The following variables and functions can be declared:
- `batch_size` [*int*]: Batch size for the inference and training functions,
defaults to 2560.
- `training_epochs` [*int*]: Number of training epochs with each training data
set, defaults to 20.
- `training_data_size` [*int*]: Size of the training data buffer. After the
buffer has been filled, the model starts training and removes this amount of
data from the front of the buffer. Defaults to the size of the Field.
- `use_Keras_predictions` [*bool*]: Decides if the Keras prediction function
should be used instead of the custom C++ implementation (Keras might be faster
for larger models, especially on GPU). Defaults to false.
- `disable_training` [*bool*]: Deactivates the training functions.
- `save_model_path` [*string*]: After each training step the current model
is saved to this path as a .keras file.
- `preprocess(df)` [*function*]:
Returns the scaled/transformed data frame. The default implementation uses no
scaling or transformations.
- `postprocess(df)` [*function*]:
Returns the rescaled/backtransformed data frame. The combination of preprocess() and postprocess() is expected to be idempotent. The default implementation uses no
scaling or transformations.
```sh
cd <installation_dir>/bin
# copy the benchmark files to the installation directory
cp <project_root_dir>/bench/barite/{barite_50ai*,db_barite.dat,barite.pqi} .
# preprocess the benchmark
./poet_init barite_50ai.R
# run POET with AI surrogate and GPU utilization
srun --gres=gpu -N 1 -n 12 ./poet --ai-surrogate barite_50ai_rt.R barite_50ai.rds output
```
Keep in mind that the AI surrogate is currently not stable or might also not
produce any valid predictions.
## Defining a model
In order to provide a model to POET, you need to setup a R script
which can then be used by `poet_init` to generate the simulation
input. Which parameters are required can be found in the
[Wiki](https://git.gfz-potsdam.de/naaice/poet/-/wikis/Initialization).

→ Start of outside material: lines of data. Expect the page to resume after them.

-- pv_equiv track=rewrite | github.com/USFDataVisualization/TopoLines | topolines/topolines.py | filter_cps_threshold
-- ===== SOURCE A (Python) =====
-- from operator import itemgetter
--
-- def filter_cps_threshold(data, pairs, threshold):
--     indices = {0, len(data) - 1}
--
--     for p in filter(lambda pair: pair['persistence'] >= threshold, pairs):
--         if 0 <= p['c0'] <= len(data): indices.add(p['c0'])
--         if 0 <= p['c1'] <= len(data): indices.add(p['c1'])
--
--     new_cps = list(map(lambda x: [x, data[x]], indices))
--     new_cps.sort(key=itemgetter(0))
--     return new_cps
-- ===== SOURCE B (Python) =====
-- def filter_cps_threshold(data, pairs, threshold):
--     n = len(data)
--     kept = [p for p in pairs if p['persistence'] >= threshold]
--     return [[x, v] for x, v in enumerate(data)
--             if x == 0 or x == n - 1
--             or any(p['c0'] == x or p['c1'] == x for p in kept)]
-- ===== Notes on version B (the rewrite author's own statement) =====
-- stated objective: alternative
-- what changed: B is position-major instead of pair-major: it filters the threshold-passing pairs once, then walks the data positions in order and keeps a position iff it is an endpoint or some kept pair names it, so no index set is built and no sort is performed; the order is ascending by construction.
-- outside the precondition, e.g. on filter_cps_threshold([], [], 0): A raises IndexError, B returns []
import Mathlib
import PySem

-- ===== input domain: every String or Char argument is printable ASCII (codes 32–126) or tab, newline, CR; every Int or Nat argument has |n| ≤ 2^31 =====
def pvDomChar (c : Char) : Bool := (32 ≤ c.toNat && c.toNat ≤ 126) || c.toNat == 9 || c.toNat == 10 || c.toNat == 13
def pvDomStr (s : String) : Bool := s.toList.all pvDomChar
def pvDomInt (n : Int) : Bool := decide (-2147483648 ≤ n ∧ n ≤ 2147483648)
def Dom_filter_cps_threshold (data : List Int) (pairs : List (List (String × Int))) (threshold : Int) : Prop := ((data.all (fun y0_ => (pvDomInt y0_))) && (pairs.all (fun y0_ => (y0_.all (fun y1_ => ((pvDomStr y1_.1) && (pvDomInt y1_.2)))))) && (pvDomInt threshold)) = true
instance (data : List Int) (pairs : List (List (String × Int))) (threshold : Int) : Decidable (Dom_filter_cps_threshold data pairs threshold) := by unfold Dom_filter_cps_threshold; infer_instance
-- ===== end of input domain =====

-- B is position-major: it filters the passing pairs once, then walks the positions in order keeping those named; no set, no sort. Equivalence is about return values (neither mutates its arguments).

-- p[k] as first-match association-list lookup (total stand-in; Pre_ requires the key to be present wherever Python evaluates p[k])
def pvGet (p : List (String × Int)) (k : String) : Int :=
  ((p.find? (fun kv => kv.1 == k)).map Prod.snd).getD 0

-- ===== PORT A =====
-- 'if 0 <= c <= len(data): indices.add(c)'
def pvAddIf (n : Int) (s : PySem.Set Int) (c : Int) : PySem.Set Int :=
  if 0 ≤ c ∧ c ≤ n then PySem.Set.add s c else s

-- loop body of A's 'for p in filter(...)'
def pvStepA (n threshold : Int) (s : PySem.Set Int) (p : List (String × Int)) : PySem.Set Int :=
  if pvGet p "persistence" ≥ threshold then
    pvAddIf n (pvAddIf n s (pvGet p "c0")) (pvGet p "c1")
  else s

def filter_cps_threshold (data : List Int) (pairs : List (List (String × Int))) (threshold : Int) : List (List Int) :=
  let indices : PySem.Set Int := PySem.Set.ofList [0, (data.length : Int) - 1]
  let indices := pairs.foldl (pvStepA (data.length : Int) threshold) indices
  let new_cps := indices.map (fun x => [x, PySem.List.pyGetD data x 0])
  PySem.List.sorted new_cps (fun l => l.headD 0) false

-- ===== PORT B =====
-- 'x == 0 or x == n - 1 or any(p['c0'] == x or p['c1'] == x for p in kept)'
def pvCond (n : Int) (kept : List (List (String × Int))) (x : Int) : Bool :=
  x == 0 || x == n - 1 || kept.any (fun p => pvGet p "c0" == x || pvGet p "c1" == x)

def filter_cps_threshold_alt (data : List Int) (pairs : List (List (String × Int))) (threshold : Int) : List (List Int) :=
  let n : Int := data.length
  let kept := pairs.filter (fun p => decide (pvGet p "persistence" ≥ threshold))
  (PySem.List.enumerate data).filterMap
    (fun xv => if pvCond n kept xv.1 then some [xv.1, xv.2] else none)

-- ===== PRECONDITION & SPEC =====
-- Pre_ excludes exactly the inputs where Python A raises: empty data (IndexError), a pair missing a key
-- Python looks up (KeyError), or a threshold-passing pair whose c0/c1 equals len(data) (IndexError on data[len(data)]).
def Pre_filter_cps_threshold (data : List Int) (pairs : List (List (String × Int))) (threshold : Int) : Prop :=
  data ≠ [] ∧ ∀ p ∈ pairs,
    (p.find? (fun kv => kv.1 == "persistence")).isSome ∧
    (pvGet p "persistence" ≥ threshold →
      (p.find? (fun kv => kv.1 == "c0")).isSome ∧ (p.find? (fun kv => kv.1 == "c1")).isSome ∧
      pvGet p "c0" ≠ (data.length : Int) ∧ pvGet p "c1" ≠ (data.length : Int))
instance (data : List Int) (pairs : List (List (String × Int))) (threshold : Int) : Decidable (Pre_filter_cps_threshold data pairs threshold) := by unfold Pre_filter_cps_threshold; infer_instance

def pvWitness_filter_cps_threshold : List Int × (List (List (String × Int))) × Int :=
  ([1, 2], [[("persistence", 5), ("c0", 1), ("c1", 0)]], 0)

def Spec_filter_cps_threshold (data : List Int) (pairs : List (List (String × Int))) (threshold : Int) (out : List (List Int)) : Prop := out = filter_cps_threshold_alt data pairs threshold
instance (data : List Int) (pairs : List (List (String × Int))) (threshold : Int) (out : List (List Int)) : Decidable (Spec_filter_cps_threshold data pairs threshold out) := by unfold Spec_filter_cps_threshold; infer_instance

-- ===== CLAIM (what is proved, stated in full; the proofs are below) =====
def Claim_equal_filter_cps_threshold : Prop := ∀ (data : List Int) (pairs : List (List (String × Int))) (threshold : Int), Dom_filter_cps_threshold data pairs threshold → Pre_filter_cps_threshold data pairs threshold → Spec_filter_cps_threshold data pairs threshold (filter_cps_threshold data pairs threshold)

-- ===== LEMMAS AND PROOFS =====

-- membership characterisation of A's index-collecting fold
lemma pv_mem_addIf (n : Int) (s : PySem.Set Int) (c x : Int) :
    x ∈ pvAddIf n s c ↔ x ∈ s ∨ (c = x ∧ 0 ≤ c ∧ c ≤ n) := by
  unfold pvAddIf
  by_cases h : 0 ≤ c ∧ c ≤ n
  · rw [if_pos h, PySem.Set.mem_add]
    constructor
    · rintro (hx | rfl)
      · exact Or.inl hx
      · exact Or.inr ⟨rfl, h⟩
    · rintro (hx | ⟨rfl, _⟩)
      · exact Or.inl hx
      · exact Or.inr rfl
  · rw [if_neg h]
    constructor
    · exact Or.inl
    · rintro (hx | ⟨rfl, hb⟩)
      · exact hx
      · exact absurd hb h

lemma pv_mem_stepA (n threshold : Int) (s : PySem.Set Int) (p : List (String × Int)) (x : Int) :
    x ∈ pvStepA n threshold s p ↔ x ∈ s ∨
      (pvGet p "persistence" ≥ threshold ∧
        ((pvGet p "c0" = x ∧ 0 ≤ x ∧ x ≤ n) ∨ (pvGet p "c1" = x ∧ 0 ≤ x ∧ x ≤ n))) := by
  unfold pvStepA
  by_cases hp : pvGet p "persistence" ≥ threshold
  · rw [if_pos hp, pv_mem_addIf, pv_mem_addIf]
    constructor
    · rintro ((hx | ⟨rfl, hb⟩) | ⟨rfl, hb⟩)
      · exact Or.inl hx
      · exact Or.inr ⟨hp, Or.inl ⟨rfl, hb⟩⟩
      · exact Or.inr ⟨hp, Or.inr ⟨rfl, hb⟩⟩
    · rintro (hx | ⟨_, (⟨rfl, hb⟩ | ⟨rfl, hb⟩)⟩)
      · exact Or.inl (Or.inl hx)
      · exact Or.inl (Or.inr ⟨rfl, hb⟩)
      · exact Or.inr ⟨rfl, hb⟩
  · rw [if_neg hp]
    constructor
    · exact Or.inl
    · rintro (hx | ⟨hpass, _⟩)
      · exact hx
      · exact absurd hpass hp

lemma pv_mem_foldA (n threshold : Int) (pairs : List (List (String × Int)))
    (s : PySem.Set Int) (x : Int) :
    x ∈ pairs.foldl (pvStepA n threshold) s ↔ x ∈ s ∨
      ∃ p ∈ pairs, pvGet p "persistence" ≥ threshold ∧
        ((pvGet p "c0" = x ∧ 0 ≤ x ∧ x ≤ n) ∨ (pvGet p "c1" = x ∧ 0 ≤ x ∧ x ≤ n)) := by
  induction pairs generalizing s with
  | nil => simp
  | cons p rest ih =>
    simp only [List.foldl_cons, ih, pv_mem_stepA, List.mem_cons]
    constructor
    · rintro ((hx | hq) | ⟨q, hq, hrest⟩)
      · exact Or.inl hx
      · exact Or.inr ⟨p, Or.inl rfl, hq⟩
      · exact Or.inr ⟨q, Or.inr hq, hrest⟩
    · rintro (hx | ⟨q, (rfl | hq), hrest⟩)
      · exact Or.inl (Or.inl hx)
      · exact Or.inl (Or.inr hrest)
      · exact Or.inr ⟨q, hq, hrest⟩

lemma pv_nodup_foldA (n threshold : Int) (pairs : List (List (String × Int)))
    (s : PySem.Set Int) (h : s.Nodup) :
    (pairs.foldl (pvStepA n threshold) s).Nodup := by
  induction pairs generalizing s with
  | nil => exact h
  | cons p rest ih =>
    apply ih
    unfold pvStepA pvAddIf
    split_ifs <;> first
      | exact PySem.Set.nodup_add _ _ (PySem.Set.nodup_add _ _ h)
      | exact PySem.Set.nodup_add _ _ h
      | exact h

-- for a position 0 ≤ k < n, membership in A's final set ↔ B's keep-condition
lemma pv_cond_iff_mem (data : List Int) (pairs : List (List (String × Int))) (threshold : Int)
    (x : Int) (hx0 : 0 ≤ x) (hxn : x < (data.length : Int)) :
    (pvCond (data.length : Int)
        (pairs.filter (fun p => decide (pvGet p "persistence" ≥ threshold))) x = true) ↔
      x ∈ pairs.foldl (pvStepA (data.length : Int) threshold)
            (PySem.Set.ofList [0, (data.length : Int) - 1]) := by
  rw [pv_mem_foldA]
  have hinit : (x ∈ PySem.Set.ofList [0, (data.length : Int) - 1]) ↔
      (x = 0 ∨ x = (data.length : Int) - 1) := by
    rw [PySem.Set.mem_ofList]; simp
  unfold pvCond
  simp only [Bool.or_eq_true, beq_iff_eq, List.any_eq_true, List.mem_filter,
    decide_eq_true_eq, hinit]
  constructor
  · rintro ((rfl | rfl) | ⟨p, ⟨hp, hpass⟩, (hc | hc)⟩)
    · exact Or.inl (Or.inl rfl)
    · exact Or.inl (Or.inr rfl)
    · exact Or.inr ⟨p, hp, hpass, Or.inl ⟨hc, hx0, le_of_lt hxn⟩⟩
    · exact Or.inr ⟨p, hp, hpass, Or.inr ⟨hc, hx0, le_of_lt hxn⟩⟩
  · rintro ((rfl | rfl) | ⟨p, hp, hpass, (⟨hc, _⟩ | ⟨hc, _⟩)⟩)
    · exact Or.inl (Or.inl rfl)
    · exact Or.inl (Or.inr rfl)
    · exact Or.inr ⟨p, ⟨hp, hpass⟩, Or.inl hc⟩
    · exact Or.inr ⟨p, ⟨hp, hpass⟩, Or.inr hc⟩

-- all members of A's final set lie in [0, n) under Pre_
lemma pv_bounds (data : List Int) (pairs : List (List (String × Int))) (threshold : Int)
    (hne : data ≠ [])
    (hall : ∀ p ∈ pairs, pvGet p "persistence" ≥ threshold →
      pvGet p "c0" ≠ (data.length : Int) ∧ pvGet p "c1" ≠ (data.length : Int)) :
    ∀ x ∈ pairs.foldl (pvStepA (data.length : Int) threshold)
        (PySem.Set.ofList [0, (data.length : Int) - 1]),
      0 ≤ x ∧ x < (data.length : Int) := by
  intro x hx
  have hn : 1 ≤ data.length := List.length_pos_of_ne_nil hne
  rw [pv_mem_foldA] at hx
  rcases hx with hx | ⟨p, hp, hpass, (⟨rfl, hb⟩ | ⟨rfl, hb⟩)⟩
  · rw [PySem.Set.mem_ofList] at hx
    simp only [List.mem_cons, List.not_mem_nil, or_false] at hx
    rcases hx with rfl | rfl <;> omega
  · have := (hall p hp hpass).1; omega
  · have := (hall p hp hpass).2; omega

-- the sorted map of the set equals B's in-order filtered scan
lemma pvOut_eq (data : List Int) (S : List Int) (cond : Int → Bool)
    (hnd : S.Nodup) (hbd : ∀ x ∈ S, 0 ≤ x ∧ x < (data.length : Int))
    (hiff : ∀ x : Int, 0 ≤ x → x < (data.length : Int) → (cond x = true ↔ x ∈ S)) :
    PySem.List.sorted (S.map (fun x => [x, PySem.List.pyGetD data x 0])) (fun l => l.headD 0) false
      = (PySem.List.enumerate data).filterMap
          (fun xv => if cond xv.1 then some [xv.1, xv.2] else none) := by
  set f : Int → List Int := fun x => [x, PySem.List.pyGetD data x 0] with hf
  set B := (PySem.List.enumerate data).filterMap (fun xv => if cond xv.1 then some [xv.1, xv.2] else none) with hB
  have hBpair : B.Pairwise (fun a b => a.headD 0 < b.headD 0) := by
    rw [hB, List.pairwise_filterMap]
    apply (PySem.List.pairwise_lt_enumerate data 0).imp
    intro a b hab x hx y hy
    by_cases ha : cond a.1 = true
    · rw [if_pos ha, Option.some.injEq] at hx
      by_cases hbb : cond b.1 = true
      · rw [if_pos hbb, Option.some.injEq] at hy
        subst hx; subst hy
        simpa using hab
      · rw [if_neg hbb] at hy; cases hy
    · rw [if_neg ha] at hx; cases hx
  have hBmem : ∀ y, y ∈ B ↔ y ∈ S.map f := by
    intro y
    rw [hB, List.mem_filterMap, List.mem_map]
    constructor
    · rintro ⟨xv, hxv, hxe⟩
      rw [PySem.List.mem_enumerate_iff] at hxv
      obtain ⟨k, hk, rfl⟩ := hxv
      simp only [zero_add] at hxe
      by_cases hc : cond (k : Int) = true
      · rw [if_pos hc, Option.some.injEq] at hxe
        have hks : (k : Int) ∈ S := (hiff (k : Int) (by omega) (by omega)).1 hc
        refine ⟨(k : Int), hks, ?_⟩
        rw [hf, ← hxe]
        simp [PySem.List.pyGetD_natCast, List.getD_eq_getElem?_getD, List.getElem?_eq_getElem hk]
      · rw [if_neg hc] at hxe; cases hxe
    · rintro ⟨x, hx, rfl⟩
      obtain ⟨hx0, hxn⟩ := hbd x hx
      have hk : x.toNat < data.length := by omega
      have hxc : ((x.toNat : Int)) = x := Int.toNat_of_nonneg hx0
      have hc : cond ((x.toNat : Int)) = true := by
        rw [hxc]; exact (hiff x hx0 hxn).2 hx
      refine ⟨((0 : Int) + x.toNat, data[x.toNat]), ?_, ?_⟩
      · rw [PySem.List.mem_enumerate_iff]
        exact ⟨x.toNat, hk, rfl⟩
      · have hcx : cond x = true := hxc ▸ hc
        simp only [zero_add, hxc, hf, hcx, if_true, Option.some.injEq]
        rw [PySem.List.pyGetD_eq_getElem data 0 hx0 hxn]
  have hBnd : B.Nodup := hBpair.imp (fun {a b} hab => fun he => absurd (he ▸ hab) (lt_irrefl _))
  have hfinj : Function.Injective f := by
    intro a b hab
    have h2 := congrArg (fun l => l.headD 0) hab
    simpa using h2
  have hSnd : (S.map f).Nodup := hnd.map hfinj
  have hperm : B.Perm (S.map f) := (List.perm_ext_iff_of_nodup hBnd hSnd).2 hBmem
  exact (PySem.List.sorted_eq_of_perm_of_pairwise_lt _ _ _ hperm hBpair)

-- ===== VERDICT (by name: the statement is the Claim_ definition above) =====
theorem filter_cps_threshold_spec : Claim_equal_filter_cps_threshold := by
  intro data pairs threshold _ hpre
  obtain ⟨hne, hall⟩ := hpre
  show filter_cps_threshold data pairs threshold = filter_cps_threshold_alt data pairs threshold
  unfold filter_cps_threshold filter_cps_threshold_alt
  apply pvOut_eq
  · exact pv_nodup_foldA _ _ _ _ (PySem.Set.nodup_ofList _)
  · exact pv_bounds data pairs threshold hne
      (fun p hp hpass => ⟨((hall p hp).2 hpass).2.2.1, ((hall p hp).2 hpass).2.2.2⟩)
  · intro x hx0 hxn
    exact pv_cond_iff_mem data pairs threshold x hx0 hxn
theorem cnt_full (n : Nat) : cnt ((1 <<< n) - 1) n = n := by
  unfold cnt
  rw [List.filter_eq_self.2]
  · exact List.length_range
  · intro j hj
    simp [full_testBit, List.mem_range.1 hj]

theorem map_getD_range (nums : List Int) :
    (List.range nums.length).map (fun i => nums.getD i 0) = nums := by
  apply List.ext_getElem
  · simp
  · intro i h1 h2
    simp [List.getD_eq_getElem?_getD, List.getElem?_eq_getElem h2]

theorem bitSum_full (nums : List Int) :
    bitSum nums ((1 <<< nums.length) - 1) = nums.foldl (· + ·) 0 := by
  unfold bitSum
  rw [List.filter_eq_self.2, map_getD_range, ← List.sum_eq_foldl]
  intro j hj
  simp [full_testBit, List.mem_range.1 hj]

theorem full_lt (n : Nat) : (1 <<< n) - 1 < 2 ^ n := by
  rw [Nat.one_shiftLeft]
  have := Nat.two_pow_pos n
  omega

theorem enum_fold (nums : List Int) (f : Int → (Int × Int) → Int) (init : Int) :
    (PySem.List.enumerate nums).foldl f init
      = (List.range nums.length).foldl (fun acc (j : Nat) => f acc ((j : Int), nums.getD j 0)) init := by
  rw [PySem.List.enumerate_eq_map_pyRange nums 0, List.foldl_map]
  have hlen : PySem.List.len nums = (nums.length : Int) := by simp
  rw [hlen, PySem.List.pyRange_zero_natCast nums.length, List.foldl_map]
  simp [PySem.List.pyGetD_natCast]

-- ===== A-side: the backtracking helper computes W =====
theorem pyHelper_eq_W (nums : List Int) : ∀ (fuel : Nat), ∀ (mask : Nat) (sub : PySem.Set Int) (r : Int),
    mask < 2 ^ nums.length → cnt mask nums.length ≤ fuel → r = bitSum nums mask →
    (∀ j : Nat, j < nums.length → PySem.Set.contains sub (j : Int) = !(mask.testBit j)) →
    pyHelper nums fuel r sub = W nums mask := by
  intro fuel
  induction fuel with
  | zero =>
    intro mask sub r hlt hc hr _
    have hm0 : mask = 0 := mask_eq_zero mask _ hlt (Nat.le_zero.1 hc)
    subst hm0
    rw [W_zero]
    rfl
  | succ fuel ih =>
    intro mask sub r hlt hc hr hcorr
    subst hr
    rw [W]
    simp only [pyHelper]
    split_ifs with h1 h2
    · rfl
    · rfl
    · rw [enum_fold]
      apply PySem.List.foldl_congr_mem
      intro acc j hj
      have hjn : j < nums.length := List.mem_range.1 hj
      by_cases hb : mask.testBit j
      · rw [hcorr j hjn, hb]
        simp only [Bool.not_true, Bool.false_eq_true, if_false, dif_pos hb]
        congr 1
        apply ih
        · exact lt_trans (xor_lt _ _ hb) hlt
        · rw [cnt_xor _ _ _ hjn hb]
          have := cnt_pos mask j nums.length hjn hb
          omega
        · exact (bitSum_xor nums mask j hjn hb).symm
        · intro k hk
          rw [set_contains_add, hcorr k hk, testBit_xor_shift]
          by_cases hkj : k = j
          · subst hkj
            simp [hb]
          · have : ((k : Int) == (j : Int)) = false := by
              simp [hkj]
            simp [this, hkj]
      · have hbf : mask.testBit j = false := by simpa using hb
        rw [hcorr j hjn, hbf]
        simp [dif_neg hb]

We try to keep the document up-to-date. However, if you encounter
missing information or need help, please get in touch with us via the
issue tracker or E-Mail.
`poet_init` can be used as follows:
```sh
./poet_init [-o, --output output_file] [-s, --setwd] <script.R>
```
where:
- **output** - name of the output file (defaults to the input file
name with the extension `.rds`)
- **setwd** - set the working directory to the directory of the input
file (e.g. to allow relative paths in the input script). However,
the output file will be stored in the directory from which
`poet_init` was called.
## About the usage of MPI_Wtime()
Implemented time measurement functions uses `MPI_Wtime()`. Some
important information from the OpenMPI Man Page:
For example, on platforms that support it, the clock_gettime()
function will be used to obtain a monotonic clock value with whatever
precision is supported on that platform (e.g., nanoseconds).